Just tell yourself, Duckie [Medwick],
you’re really quite lucky!
Some people are much more…
oh, ever so much more…
oh, muchly much-much more
unlucky than you!”

You’re your parents’ sole baby; you had their attention.
So whenever they’d meet someone new they would mention
All the things you were up to, and what you had done.
It would take them two hours, they’d talk a whole ton.

Every small thing you did filled them with pride,
and you felt their love with every fiber inside.

But you could have been poor, poor, poor, poor Albert Wagner,
whose parents made him sleep every night in a bagner.
A bagner is far less warm than sleeping bags,
on account of it’s made out of old moldy rags.
But his folks saved the space on the big double bed,
for his younger brother, who got it instead.
“Trust us,” they said. “Your brother Honus
Will some day be rich enough that he could own us.
You don’t have his potential.
You’re just not that good.
We’ll feed you and clothe you
like society demands legally we should.
But that’s all you’ll get, Al,” they said with two shrugs,
“now get in your bagner and what watch out for bugs.”
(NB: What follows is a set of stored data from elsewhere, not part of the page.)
-- pv_equiv track=rewrite | github.com/bazanazaB/IA | RAG/Proyecto 3/src/preprocessing/limpieza.py | inferir_sentimiento
-- ===== SOURCE A (Python) =====
-- def inferir_sentimiento(texto):
--     negativos = [
--         "ansiedad", "depresion", "vacio", "agotamiento",
--         "burnout", "miedo", "soledad", "control"
--     ]
--     for palabra in negativos:
--         if palabra in texto:
--             return "negativo"
--     return "neutral"
-- ===== SOURCE B (Python) =====
-- NEGATIVOS = ("ansiedad", "depresion", "vacio", "agotamiento",
--              "burnout", "miedo", "soledad", "control")
--
-- def inferir_sentimiento(texto):
--     # single left-to-right scan over positions: at each position ask whether
--     # some keyword starts there
--     for i in range(len(texto)):
--         suf = texto[i:]
--         if any(suf.startswith(k) for k in NEGATIVOS):
--             return "negativo"
--     return "neutral"
-- ===== Notes on version B (the rewrite author's own statement) =====
-- stated objective: alternative
-- what changed: B replaces A's eight independent substring searches ('palabra in texto' per keyword) by one left-to-right scan over the text's positions, asking at each position whether any keyword starts there.
import Mathlib
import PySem

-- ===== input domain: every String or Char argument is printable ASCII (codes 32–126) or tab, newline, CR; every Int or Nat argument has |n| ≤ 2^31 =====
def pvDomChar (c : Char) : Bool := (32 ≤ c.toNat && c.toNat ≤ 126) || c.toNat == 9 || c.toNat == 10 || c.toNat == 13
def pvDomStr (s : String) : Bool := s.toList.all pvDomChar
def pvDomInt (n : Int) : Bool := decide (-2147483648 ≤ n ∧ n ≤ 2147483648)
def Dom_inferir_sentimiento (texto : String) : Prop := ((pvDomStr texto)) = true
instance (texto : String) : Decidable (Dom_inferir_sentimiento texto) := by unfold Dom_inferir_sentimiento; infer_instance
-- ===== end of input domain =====

-- B replaces A's eight independent substring searches by one left-to-right scan over
-- the text's positions, asking at each position whether any keyword starts there
-- (objective: alternative). Return-value equivalence; neither version mutates input.

-- ===== PORT A =====
-- the for-loop over the keyword list with early return
def pvLoopA (texto : String) : List String → String
  | [] => "neutral"
  | palabra :: rest => if PySem.Str.isIn palabra texto then "negativo" else pvLoopA texto rest

def inferir_sentimiento (texto : String) : String :=
  pvLoopA texto ["ansiedad", "depresion", "vacio", "agotamiento",
                 "burnout", "miedo", "soledad", "control"]

-- ===== PORT B =====
def pvNegativos : List (List Char) :=
  ["ansiedad".toList, "depresion".toList, "vacio".toList, "agotamiento".toList,
   "burnout".toList, "miedo".toList, "soledad".toList, "control".toList]

-- 'for i in range(len(texto)): if any(texto[i:].startswith(k) …)': scan the suffixes
def pvScan : List Char → Bool
  | [] => false
  | c :: t => pvNegativos.any (fun k => PySem.Chars.startswith (c :: t) k) || pvScan t

def inferir_sentimiento_alt (texto : String) : String :=
  if pvScan texto.toList then "negativo" else "neutral"

-- ===== PRECONDITION & SPEC =====
def Spec_inferir_sentimiento (texto : String) (out : String) : Prop := out = inferir_sentimiento_alt texto
instance (texto : String) (out : String) : Decidable (Spec_inferir_sentimiento texto out) := by unfold Spec_inferir_sentimiento; infer_instance

-- ===== CLAIM (what is proved, stated in full; the proofs are below) =====
def Claim_equal_inferir_sentimiento : Prop := ∀ (texto : String), Dom_inferir_sentimiento texto → Spec_inferir_sentimiento texto (inferir_sentimiento texto)

-- ===== LEMMAS AND PROOFS =====

-- the position scan finds exactly the texts containing some (nonempty) keyword as infix
theorem pvScan_iff (cs : List Char) :
    pvScan cs = true ↔ ∃ k ∈ pvNegativos, k <:+: cs := by
  induction cs with
  | nil =>
    simp only [pvScan]
    constructor
    · intro h; cases h
    · rintro ⟨k, hk, hinf⟩
      rw [List.infix_nil] at hinf
      subst hinf
      simp [pvNegativos] at hk
  | cons c t ih =>
    simp only [pvScan, Bool.or_eq_true, List.any_eq_true, ih,
      PySem.Chars.startswith_iff, List.infix_cons_iff]
    constructor
    · rintro (⟨k, hk, h⟩ | ⟨k, hk, h⟩) <;> exact ⟨k, hk, by tauto⟩
    · rintro ⟨k, hk, h | h⟩
      · exact Or.inl ⟨k, hk, h⟩
      · exact Or.inr ⟨k, hk, h⟩

-- the keyword loop is the any-test over the keyword list
theorem pvLoopA_eq (texto : String) (ks : List String) :
    pvLoopA texto ks =
      if ks.any (fun k => PySem.Str.isIn k texto) then "negativo" else "neutral" := by
  induction ks with
  | nil => simp [pvLoopA]
  | cons p rest ih =>
    by_cases h : PySem.Chars.isIn p.toList texto.toList = true <;>
      simp [pvLoopA, h, ih, List.any_cons]

-- both any-tests describe the same set of texts
theorem pvAny_iff_scan (texto : String) :
    (["ansiedad", "depresion", "vacio", "agotamiento",
      "burnout", "miedo", "soledad", "control"] : List String).any
        (fun k => PySem.Str.isIn k texto) = pvScan texto.toList := by
  rw [Bool.eq_iff_iff, pvScan_iff]
  simp only [List.any_eq_true, List.mem_cons, List.not_mem_nil, or_false,
    PySem.Str.isIn_eq, PySem.Chars.isIn_iff_infix, pvNegativos]
  constructor
  · rintro ⟨k, hk, hinf⟩
    rcases hk with h1|h1|h1|h1|h1|h1|h1|h1 <;> subst h1 <;> exact ⟨_, by simp, hinf⟩
  · rintro ⟨k, hk, hinf⟩
    rcases hk with h1|h1|h1|h1|h1|h1|h1|h1 <;> subst h1 <;> exact ⟨_, by simp, hinf⟩

-- ===== VERDICT (by name: the statement is the Claim_ definition above) =====
theorem inferir_sentimiento_spec : Claim_equal_inferir_sentimiento := by
  intro texto _
  unfold Spec_inferir_sentimiento inferir_sentimiento inferir_sentimiento_alt
  rw [pvLoopA_eq, pvAny_iff_scan]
Worse, while desperately trying to fight his removal
from the bed and their hearts, desp’rate for their approval,
Albert barely noticed when some dumb old klutz,
decided to nickname the sad young man Butts.
And despite his misgivings, he never said boo,
like you might have done if in his place were you.

You might have screamed and you might have yelled
Albert poured himself into a game at which he excelled
“Baseball!” he cried, “now that’s the ticket!”
“I’m quite good at this bastardized version of cricket.”
But so too was Honus and before too much time,
His brother surpassed him and left him behind.

Honus became one of baseball’s bright shining stars,
bought houses, woo-bangles, snazzers, and cars.
He moved his parents to a brand new palatial estate,
with a long winding driveway and impassable gate,
while poor old Butts Wagner, died sad and alone.
in the only home that he had ever known.

So when you feel yourself getting down, and feeling sad,
remember some lives are less easily had.
At least people love you and you’re not a putz,
with a brother like Honus and a nickname like Butts.





Mike Bates co-founded The Platoon Advantage, and has written for many other baseball websites, including NotGraphs (rest in peace) and The Score. Currently, he writes for Baseball Prospectus and co-hosts the podcast This Week In Baseball History. His favorite word is paradigm. Follow him on Twitter @MikeBatesSBN.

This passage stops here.